We can call `get_dummies` on a `DataFrame` to encode multiple categorical variables at once. `pandas` will only dummy-encode the variables it deems as categorical, leaving the quantitative variables alone. If there are any categorical variables that are represented in the `DataFrame` using numeric types, they must be cast explicitly to a categorical type, such as `str`.  `pandas` will also automatically prepend the variable name to all dummy variables, to prevent collisions between column names in the final `DataFrame`.

In [None]:
# Pass all variables to get_dummies, dropping ones that are "other" types
df_titanic_quant = pd.get_dummies(
    df_titanic.drop(["name", "ticketno"], axis=1)
)
df_titanic_quant

Notice that categorical variables, like `class`, were converted to dummy variables with names like `class_1st`, `class_2nd` and `class_3rd`, while quantitative variables, like `age`, were left alone. (Remember that `pclass` was read by Pandas as quantitative, so we would need to convert that to a str if we wanted to convert it do dummies; but `class` has already done this.)

For now we have just focused on *how* to convert categorical variables to quantitative variables. Later we will see *why* we might want to.

### (Optional tangent) Why $\lambda = 0$ corresponds to $\log$

You might have noticed that it does not make sense to use the transformation $x^0$ for $\lambda = 0$, since anything raised to the zero power equals 1. But why is $\log(x)$ the right function to replace $x^0$?

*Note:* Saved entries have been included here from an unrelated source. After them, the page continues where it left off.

-- pv_equiv track=rewrite | github.com/Ndmjohansen/KlatreBot_Public | klatrebot_v2/cogs/chat.py | _strip_fast_flag
-- ===== SOURCE A (Python) =====
-- def _strip_fast_flag(question: str) -> tuple[str, bool]:
--     """Strip a single --fast flag. Returns (cleaned, force_chat)."""
--     parts = question.split()
--     keep: list[str] = []
--     force_chat = False
--     for p in parts:
--         if p == "--fast" and not force_chat:
--             force_chat = True
--         else:
--             keep.append(p)
--     return " ".join(keep), force_chat
-- ===== SOURCE B (Python) =====
-- def _strip_fast_flag(question: str) -> tuple[str, bool]:
--     """Strip a single --fast flag. Returns (cleaned, force_chat)."""
--     parts = question.split()
--     if "--fast" in parts:
--         i = parts.index("--fast")
--         return " ".join(parts[:i] + parts[i + 1:]), True
--     return " ".join(parts), False
-- ===== Notes on version B (the rewrite author's own statement) =====
-- stated objective: simpler
-- what changed: Replaces the stateful filtering loop (keep-list plus force_chat flag) with a membership test, index of the first --fast token, and a slice-and-concat rebuild around it.
import Mathlib
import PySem

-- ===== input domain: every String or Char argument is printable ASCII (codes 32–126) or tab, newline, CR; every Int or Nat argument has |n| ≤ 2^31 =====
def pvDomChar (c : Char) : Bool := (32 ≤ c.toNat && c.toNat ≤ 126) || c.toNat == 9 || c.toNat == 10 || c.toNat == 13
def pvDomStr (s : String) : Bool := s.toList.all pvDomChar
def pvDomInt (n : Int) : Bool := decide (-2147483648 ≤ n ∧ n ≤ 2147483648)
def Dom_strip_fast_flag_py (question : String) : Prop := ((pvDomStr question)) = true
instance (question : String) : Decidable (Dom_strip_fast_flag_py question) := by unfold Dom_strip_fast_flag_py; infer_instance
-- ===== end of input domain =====

-- B replaces A's stateful filtering loop (keep-list + force_chat flag) with
-- index-of-first-"--fast" and a slice-and-concat rebuild; objective: simpler.


-- ===== PORT A =====
def strip_fast_flag_py (question : String) : String × Bool :=
  let parts := PySem.Str.split₀ question
  let st := parts.foldl
    (fun (st : List String × Bool) p =>
      if p == "--fast" && !st.2 then (st.1, true) else (st.1 ++ [p], st.2))
    ([], false)
  (PySem.Str.join " " st.1, st.2)

-- ===== PORT B =====
def strip_fast_flag_py_alt (question : String) : String × Bool :=
  let parts := PySem.Str.split₀ question
  match PySem.List.index? parts "--fast" with
  | some i =>
      (PySem.Str.join " "
        (PySem.List.slice parts none (some (i : Int)) ++
         PySem.List.slice parts (some ((i : Int) + 1)) none), true)
  | none => (PySem.Str.join " " parts, false)

-- ===== PRECONDITION & SPEC =====
def Spec_strip_fast_flag_py (question : String) (out : String × Bool) : Prop := out = strip_fast_flag_py_alt question
instance (question : String) (out : String × Bool) : Decidable (Spec_strip_fast_flag_py question out) := by unfold Spec_strip_fast_flag_py; infer_instance

-- ===== CLAIM (what is proved, stated in full; the proofs are below) =====
def Claim_equal_strip_fast_flag_py : Prop := ∀ (question : String), Dom_strip_fast_flag_py question → Spec_strip_fast_flag_py question (strip_fast_flag_py question)

-- ===== LEMMAS AND PROOFS =====

-- once the flag is set, the loop just appends every remaining token
theorem pv_fold_true (l : List String) (acc : List String) :
    l.foldl
      (fun (st : List String × Bool) p =>
        if p == "--fast" && !st.2 then (st.1, true) else (st.1 ++ [p], st.2))
      (acc, true) = (acc ++ l, true) := by
  induction l generalizing acc with
  | nil => simp
  | cons x xs ih =>
    have hstep : (if (x == "--fast" && !((acc, true) : List String × Bool).2) = true
        then (((acc, true) : List String × Bool).1, true)
        else (((acc, true) : List String × Bool).1 ++ [x], ((acc, true) : List String × Bool).2))
        = ((acc ++ [x], true) : List String × Bool) := by simp
    rw [List.foldl_cons, hstep, ih]
    simp

-- A's loop from a clean flag removes exactly the first "--fast"
theorem pv_fold_false (l : List String) (acc : List String) :
    l.foldl
      (fun (st : List String × Bool) p =>
        if p == "--fast" && !st.2 then (st.1, true) else (st.1 ++ [p], st.2))
      (acc, false) =
    (match PySem.List.index? l "--fast" with
     | some i => (acc ++ l.take i ++ l.drop (i + 1), true)
     | none => (acc ++ l, false)) := by
  induction l generalizing acc with
  | nil => simp [PySem.List.index?]
  | cons x xs ih =>
    by_cases hx : x = "--fast"
    · subst hx
      have hstep : (if ("--fast" == "--fast" && !((acc, false) : List String × Bool).2) = true
          then (((acc, false) : List String × Bool).1, true)
          else (((acc, false) : List String × Bool).1 ++ ["--fast"], ((acc, false) : List String × Bool).2))
          = ((acc, true) : List String × Bool) := by simp
      rw [PySem.List.index?_cons_self, List.foldl_cons, hstep, pv_fold_true]
      simp
    · have hstep : (if (x == "--fast" && !((acc, false) : List String × Bool).2) = true
          then (((acc, false) : List String × Bool).1, true)
          else (((acc, false) : List String × Bool).1 ++ [x], ((acc, false) : List String × Bool).2))
          = ((acc ++ [x], false) : List String × Bool) := by simp [hx]
      rw [PySem.List.index?_cons_of_ne xs hx, List.foldl_cons, hstep, ih]
      cases h : PySem.List.index? xs "--fast" with
      | none => simp
      | some i => simp

-- ===== VERDICT (by name: the statement is the Claim_ definition above) =====
theorem strip_fast_flag_py_spec : Claim_equal_strip_fast_flag_py := by
  intro question _
  unfold Spec_strip_fast_flag_py strip_fast_flag_py strip_fast_flag_py_alt
  simp only [pv_fold_false]
  cases h : PySem.List.index? (PySem.Str.split₀ question) "--fast" with
  | none => simp
  | some i =>
    have h1 : PySem.List.slice (PySem.Str.split₀ question) none (some (i : Int)) =
        (PySem.Str.split₀ question).take i := PySem.List.slice_to_natCast _ _
    have h2 : PySem.List.slice (PySem.Str.split₀ question) (some ((i : Int) + 1)) none =
        (PySem.Str.split₀ question).drop (i + 1) := by
      have : ((i : Int) + 1) = ((i + 1 : Nat) : Int) := by push_cast; ring
      rw [this, PySem.List.slice_from_natCast]
    simp [h1, h2]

The answer has to do with calculus. We want to understand the behavior of $x^\lambda$ as $\lambda$ approaches 0. To do this properly, we actually need to consider the function

$$\frac{x^\lambda - 1}{\lambda}.$$

Subtracting 1 and dividing by $\lambda$ are just constants that shift and scale the distribution; they do not affect the overall shape of the distribution. Therefore, the histogram of $x^\lambda$ will look the same as the histogram of $(x^\lambda - 1) / \lambda$; only the axes will be different.

Using calculus, you can show that the limit of the above function as $\lambda$ approaches 0 is:

$$\lim_{\lambda \to 0} \frac{x^\lambda - 1}{\lambda} = \log(x).$$

This is why it makes sense to slot $\log(x)$ in for $x^0$.